In an inbound security setting, natural language understanding acts as the first layer of analysis for incoming email. It looks beyond surface-level keywords to interpret intent, extract meaningful entities, and assess tone. By breaking messages down into elements such as urgency signals, unusual sender behavior, or subtly manipulative language, NLU can surface risks that traditional rule-based filters often miss.

One recent Inquiry review notes, “NLP and deep learning technologies scan large datasets, extracting valuable insights in various realms. This is especially significant in healthcare, where huge amounts of data exist in the form of unstructured text.”
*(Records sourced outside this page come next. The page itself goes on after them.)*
-- pv_equiv track=rewrite | github.com/Rorschach3/credit-clarity | backend/utils/credit_bureau_detector.py | get_bureau_sections
-- ===== SOURCE A (Python) =====
-- def get_bureau_sections(text_content: str) -> dict:
--     """
--     Split text content into sections by credit bureau.
--
--     Returns:
--         dict: {bureau_name: text_section}
--     """
--     if not text_content:
--         return {}
--
--     sections = {}
--     lines = text_content.split('\n')
--     current_bureau = "Unknown"
--     current_section = []
--
--     for line in lines:
--         line_lower = line.lower()
--
--         # Check if this line indicates a new bureau section
--         if "equifax" in line_lower:
--             if current_section:
--                 sections[current_bureau] = '\n'.join(current_section)
--             current_bureau = "Equifax"
--             current_section = [line]
--         elif "experian" in line_lower:
--             if current_section:
--                 sections[current_bureau] = '\n'.join(current_section)
--             current_bureau = "Experian"
--             current_section = [line]
--         elif "transunion" in line_lower or "trans union" in line_lower:
--             if current_section:
--                 sections[current_bureau] = '\n'.join(current_section)
--             current_bureau = "TransUnion"
--             current_section = [line]
--         else:
--             current_section.append(line)
--
--     # Add the last section
--     if current_section:
--         sections[current_bureau] = '\n'.join(current_section)
--
--     return sections
-- ===== SOURCE B (Python) =====
-- def _bureau_of(line):
--     l = line.lower()
--     if "equifax" in l:
--         return "Equifax"
--     if "experian" in l:
--         return "Experian"
--     if "transunion" in l or "trans union" in l:
--         return "TransUnion"
--     return None
--
--
-- def _leading_plain(lines):
--     """Longest prefix of lines that contains no bureau marker."""
--     out = []
--     for line in lines:
--         if _bureau_of(line) is not None:
--             break
--         out.append(line)
--     return out
--
--
-- def get_bureau_sections(text_content: str) -> dict:
--     if not text_content:
--         return {}
--     lines = text_content.split('\n')
--     sections = {}
--     pre = _leading_plain(lines)
--     if pre:
--         sections["Unknown"] = '\n'.join(pre)
--     rest = lines[len(pre):]
--     while rest:
--         # rest[0] starts a marker-headed segment; the default only totalizes the lookup
--         name = _bureau_of(rest[0]) or "Unknown"
--         seg = [rest[0]] + _leading_plain(rest[1:])
--         sections[name] = '\n'.join(seg)
--         rest = rest[len(seg):]
--     return sections
-- ===== Notes on version B (the rewrite author's own statement) =====
-- stated objective: alternative
-- what changed: Replaced A's single accumulator-carrying fold (current_bureau/current_section state with flush-on-marker) by a two-phase segmentation: classify lines with one helper, take the leading unmarked prefix as the optional 'Unknown' section, then repeatedly slice off one marker-headed segment and insert it; no running section/bureau state is threaded.
import Mathlib
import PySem

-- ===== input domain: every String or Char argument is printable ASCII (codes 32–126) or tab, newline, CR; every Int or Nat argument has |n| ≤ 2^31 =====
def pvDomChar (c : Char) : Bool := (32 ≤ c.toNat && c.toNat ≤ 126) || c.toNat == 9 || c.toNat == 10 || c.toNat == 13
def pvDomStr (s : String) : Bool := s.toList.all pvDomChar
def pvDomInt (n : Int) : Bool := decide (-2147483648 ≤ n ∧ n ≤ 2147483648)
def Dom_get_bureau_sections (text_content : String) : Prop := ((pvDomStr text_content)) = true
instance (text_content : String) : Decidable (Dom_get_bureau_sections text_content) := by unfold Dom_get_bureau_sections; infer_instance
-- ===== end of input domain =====

-- B replaces A's accumulator-carrying fold by two-phase marker segmentation (same values; no speed claim).

-- ===== PORT A =====
-- A's loop body: state is (sections, current_bureau, current_section)
def pvBureauStep (st : PySem.Dict String String × String × List String) (line : String) :
    PySem.Dict String String × String × List String :=
  let sections := st.1
  let current_bureau := st.2.1
  let current_section := st.2.2
  let line_lower := PySem.Str.lower line
  if PySem.Str.isIn "equifax" line_lower then
    ((if current_section ≠ [] then sections.insert current_bureau (PySem.Str.join "\n" current_section) else sections),
     "Equifax", [line])
  else if PySem.Str.isIn "experian" line_lower then
    ((if current_section ≠ [] then sections.insert current_bureau (PySem.Str.join "\n" current_section) else sections),
     "Experian", [line])
  else if PySem.Str.isIn "transunion" line_lower || PySem.Str.isIn "trans union" line_lower then
    ((if current_section ≠ [] then sections.insert current_bureau (PySem.Str.join "\n" current_section) else sections),
     "TransUnion", [line])
  else
    (sections, current_bureau, current_section ++ [line])

def get_bureau_sections (text_content : String) : List (String × String) :=
  if text_content = "" then []
  else
    let lines := (PySem.Str.split? text_content "\n").getD []
    let st := lines.foldl pvBureauStep (PySem.Dict.empty, "Unknown", [])
    (if st.2.2 ≠ [] then st.1.insert st.2.1 (PySem.Str.join "\n" st.2.2) else st.1).items

-- ===== PORT B =====
def pvBureauOf (line : String) : Option String :=
  let l := PySem.Str.lower line
  if PySem.Str.isIn "equifax" l then some "Equifax"
  else if PySem.Str.isIn "experian" l then some "Experian"
  else if PySem.Str.isIn "transunion" l || PySem.Str.isIn "trans union" l then some "TransUnion"
  else none

-- _leading_plain: loop with break = longest unmarked prefix
def pvLeadingPlain : List String → List String
  | [] => []
  | l :: rest => if (pvBureauOf l).isSome then [] else l :: pvLeadingPlain rest

theorem pvLeadingPlain_length_le : ∀ (ls : List String), (pvLeadingPlain ls).length ≤ ls.length := by
  intro ls
  induction ls with
  | nil => simp [pvLeadingPlain]
  | cons l rest ih =>
    simp only [pvLeadingPlain]
    split
    · simp
    · simpa using Nat.succ_le_succ ih

-- the while-loop over rest
def pvBuild (sections : PySem.Dict String String) (rest : List String) : PySem.Dict String String :=
  match rest with
  | [] => sections
  | r0 :: rtail =>
    let name := (pvBureauOf r0).getD "Unknown"
    let seg := r0 :: pvLeadingPlain rtail
    pvBuild (sections.insert name (PySem.Str.join "\n" seg)) ((r0 :: rtail).drop seg.length)
termination_by rest.length
decreasing_by
  simp only [List.length_cons, List.drop_succ_cons, List.length_drop]
  have := pvLeadingPlain_length_le rtail
  omega

def get_bureau_sections_alt (text_content : String) : List (String × String) :=
  if text_content = "" then []
  else
    let lines := (PySem.Str.split? text_content "\n").getD []
    let pre := pvLeadingPlain lines
    let sections : PySem.Dict String String :=
      if pre ≠ [] then (PySem.Dict.empty).insert "Unknown" (PySem.Str.join "\n" pre) else PySem.Dict.empty
    (pvBuild sections (lines.drop pre.length)).items

-- ===== PRECONDITION & SPEC =====
def Spec_get_bureau_sections (text_content : String) (out : List (String × String)) : Prop := out = get_bureau_sections_alt text_content
instance (text_content : String) (out : List (String × String)) : Decidable (Spec_get_bureau_sections text_content out) := by unfold Spec_get_bureau_sections; infer_instance

-- ===== CLAIM (what is proved, stated in full; the proofs are below) =====
def Claim_equal_get_bureau_sections : Prop := ∀ (text_content : String), Dom_get_bureau_sections text_content → Spec_get_bureau_sections text_content (get_bureau_sections text_content)

-- ===== LEMMAS AND PROOFS =====

-- A's step, expressed through B's classifier
theorem pvStep_eq (sec : PySem.Dict String String) (b : String) (cur : List String) (line : String) :
    pvBureauStep (sec, b, cur) line =
      match pvBureauOf line with
      | some nb => ((if cur ≠ [] then sec.insert b (PySem.Str.join "\n" cur) else sec), nb, [line])
      | none => (sec, b, cur ++ [line]) := by
  simp only [pvBureauStep, pvBureauOf]
  split_ifs <;> rfl

def pvFinish (st : PySem.Dict String String × String × List String) : PySem.Dict String String :=
  if st.2.2 ≠ [] then st.1.insert st.2.1 (PySem.Str.join "\n" st.2.2) else st.1

-- folding A's step over unmarked lines just appends them to the current section
theorem pvFold_plain (p : List String) (h : ∀ l ∈ p, pvBureauOf l = none) :
    ∀ (sec : PySem.Dict String String) (b : String) (cur : List String),
      p.foldl pvBureauStep (sec, b, cur) = (sec, b, cur ++ p) := by
  induction p with
  | nil => intro sec b cur; simp
  | cons m t ih =>
    intro sec b cur
    have hm : pvBureauOf m = none := h m (List.mem_cons_self ..)
    have ht : ∀ l ∈ t, pvBureauOf l = none := fun l hl => h l (List.mem_cons_of_mem _ hl)
    simp only [List.foldl_cons, pvStep_eq, hm]
    rw [ih ht]
    simp

-- main invariant: with a non-empty current section, finishing A's fold over ls
-- is B's segmentation of ls continued from the flushed state
theorem pvMain (ls : List String) :
    ∀ (sec : PySem.Dict String String) (b : String) (cur : List String), cur ≠ [] →
      pvFinish (ls.foldl pvBureauStep (sec, b, cur)) =
        pvBuild (sec.insert b (PySem.Str.join "\n" (cur ++ pvLeadingPlain ls)))
          (ls.drop (pvLeadingPlain ls).length) := by
  induction ls with
  | nil =>
    intro sec b cur hcur
    simp [pvFinish, pvBuild, pvLeadingPlain, hcur]
  | cons m t ih =>
    intro sec b cur hcur
    cases hm : pvBureauOf m with
    | none =>
      simp only [List.foldl_cons, pvStep_eq, hm]
      rw [ih sec b (cur ++ [m]) (by simp)]
      simp only [pvLeadingPlain, hm, Option.isSome_none, Bool.false_eq_true,
        List.append_assoc, List.singleton_append]
      rfl
    | some nb =>
      simp only [List.foldl_cons, pvStep_eq, hm, if_pos hcur]
      rw [ih _ nb [m] (by simp)]
      conv_rhs =>
        rw [show pvLeadingPlain (m :: t) = [] by simp [pvLeadingPlain, hm]]
      simp only [List.length_nil, List.drop_zero]
      rw [pvBuild]
      simp [hm]

theorem pvLeadingPlain_mem_none : ∀ (ls : List String), ∀ l ∈ pvLeadingPlain ls, pvBureauOf l = none := by
  intro ls
  induction ls with
  | nil => simp [pvLeadingPlain]
  | cons m t ih =>
    simp only [pvLeadingPlain]
    split
    · simp
    · intro l hl
      rcases List.mem_cons.mp hl with h | h
      · subst h
        rcases hp : pvBureauOf l with _ | nb
        · rfl
        · simp [hp] at *
      · exact ih l h

theorem pvDropLeading_head : ∀ (ls : List String),
    ls.drop (pvLeadingPlain ls).length = [] ∨
      ∃ m t, ls.drop (pvLeadingPlain ls).length = m :: t ∧ (pvBureauOf m).isSome := by
  intro ls
  induction ls with
  | nil => simp [pvLeadingPlain]
  | cons m t ih =>
    by_cases hm : (pvBureauOf m).isSome
    · right
      exact ⟨m, t, by simp [pvLeadingPlain, hm], hm⟩
    · simpa [pvLeadingPlain, hm] using ih

theorem pvTakeDrop (ls : List String) : pvLeadingPlain ls ++ ls.drop (pvLeadingPlain ls).length = ls := by
  induction ls with
  | nil => simp [pvLeadingPlain]
  | cons m t ih =>
    by_cases hm : (pvBureauOf m).isSome <;> simp [pvLeadingPlain, hm, ih]

-- ===== VERDICT (by name: the statement is the Claim_ definition above) =====
theorem get_bureau_sections_spec : Claim_equal_get_bureau_sections := by
  intro text_content _
  unfold Spec_get_bureau_sections
  unfold get_bureau_sections get_bureau_sections_alt
  by_cases hempty : text_content = ""
  · simp [hempty]
  · simp only [if_neg hempty]
    set lines := (PySem.Str.split? text_content "\n").getD [] with hlines
    set pre := pvLeadingPlain lines with hpre
    set rest := lines.drop pre.length with hrest
    have hsplit : pre ++ rest = lines := pvTakeDrop lines
    have hplain : ∀ l ∈ pre, pvBureauOf l = none := pvLeadingPlain_mem_none lines
    have hfold1 : lines.foldl pvBureauStep (PySem.Dict.empty, "Unknown", []) =
        rest.foldl pvBureauStep (PySem.Dict.empty, "Unknown", pre) := by
      rw [← hsplit, List.foldl_append, pvFold_plain pre hplain]
      simp
    rcases pvDropLeading_head lines with hr | ⟨m, t, hr, hm⟩
    · -- rest = []
      rw [← hrest] at hr
      rw [hfold1, hr]
      simp only [List.foldl_nil]
      by_cases hp : pre = []
      · simp [pvBuild, hp]
      · simp [pvBuild, hp]
    · rw [← hrest] at hr
      rcases hmb : pvBureauOf m with _ | nb
      · rw [hmb] at hm; simp at hm
      · by_cases hp : pre = []
        · -- first line is a marker: A's first step does not flush (empty section)
          rw [hfold1, hr]
          simp only [List.foldl_cons, pvStep_eq, hp, ne_eq, not_true_eq_false, if_false, hmb]
          have hmain := pvMain t PySem.Dict.empty nb [m] (by simp)
          simp only [pvFinish, ne_eq] at hmain
          rw [hmain]
          conv_rhs => rw [pvBuild]
          simp [hmb]
        · have hmain := pvMain rest PySem.Dict.empty "Unknown" pre hp
          simp only [pvFinish, ne_eq] at hmain
          rw [hfold1, hmain]
          have hlp : pvLeadingPlain rest = [] := by
            rw [hr]; simp [pvLeadingPlain, hmb]
          simp [hp, hlp]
That deeper understanding is then passed to generative AI systems that can respond in more adaptive ways. These systems can create realistic phishing examples to help train detection models or generate clear explanations that justify why a message was flagged and what action was taken. In more advanced setups, they can even help automate quarantine decisions based on how an attack is likely to unfold.

For example, NLU can pick up on patterns like vague greetings, inconsistent context, or wording that doesn’t match the sender’s usual communication style. Generative models can use those signals to anticipate next steps and simulate how similar attacks have played out in the past. This combination enables the detection of not only individual threats but also coordinated or multi-stage attacks before they fully materialize.

 

How Paubox uses generative AI to create impenetrable email security

Paubox uses generative AI in its inbound email security solution to provide strong, adaptive protection against phishing, business email compromise (BEC), and impersonation attacks, with a specific focus on the HIPAA compliant email needs of healthcare organizations. Instead of relying on static rules or simple keyword matching, the system analyzes incoming emails as a whole. It combines large language models, vector databases, and generative techniques to evaluate tone, sender behavior, message intent, and historical communication patterns.

The platform to spot subtle warning signs that are easy to miss, like artificial urgency, language that doesn’t match a sender’s usual style, or emails that imitate executive communication patterns. By learning what normal looks like within healthcare-specific workflows, the system can flag suspicious messages with clear confidence scores and explanations that security teams can easily understand and act on.

 

FAQs

How does generative AI detect phishing emails?

It identifies subtle linguistic cues, abnormal urgency, and impersonation patterns that traditional filters often miss.

 

Why is generative AI more effective than keyword-based filtering?

Because it understands language in context, allowing it to detect sophisticated and previously unseen attacks that do not rely on known keywords or signatures.

 

Can generative AI stop business email compromise (BEC) attacks?

Yes, it can recognize impersonation attempts and anomalous communication patterns that commonly signal BEC activity.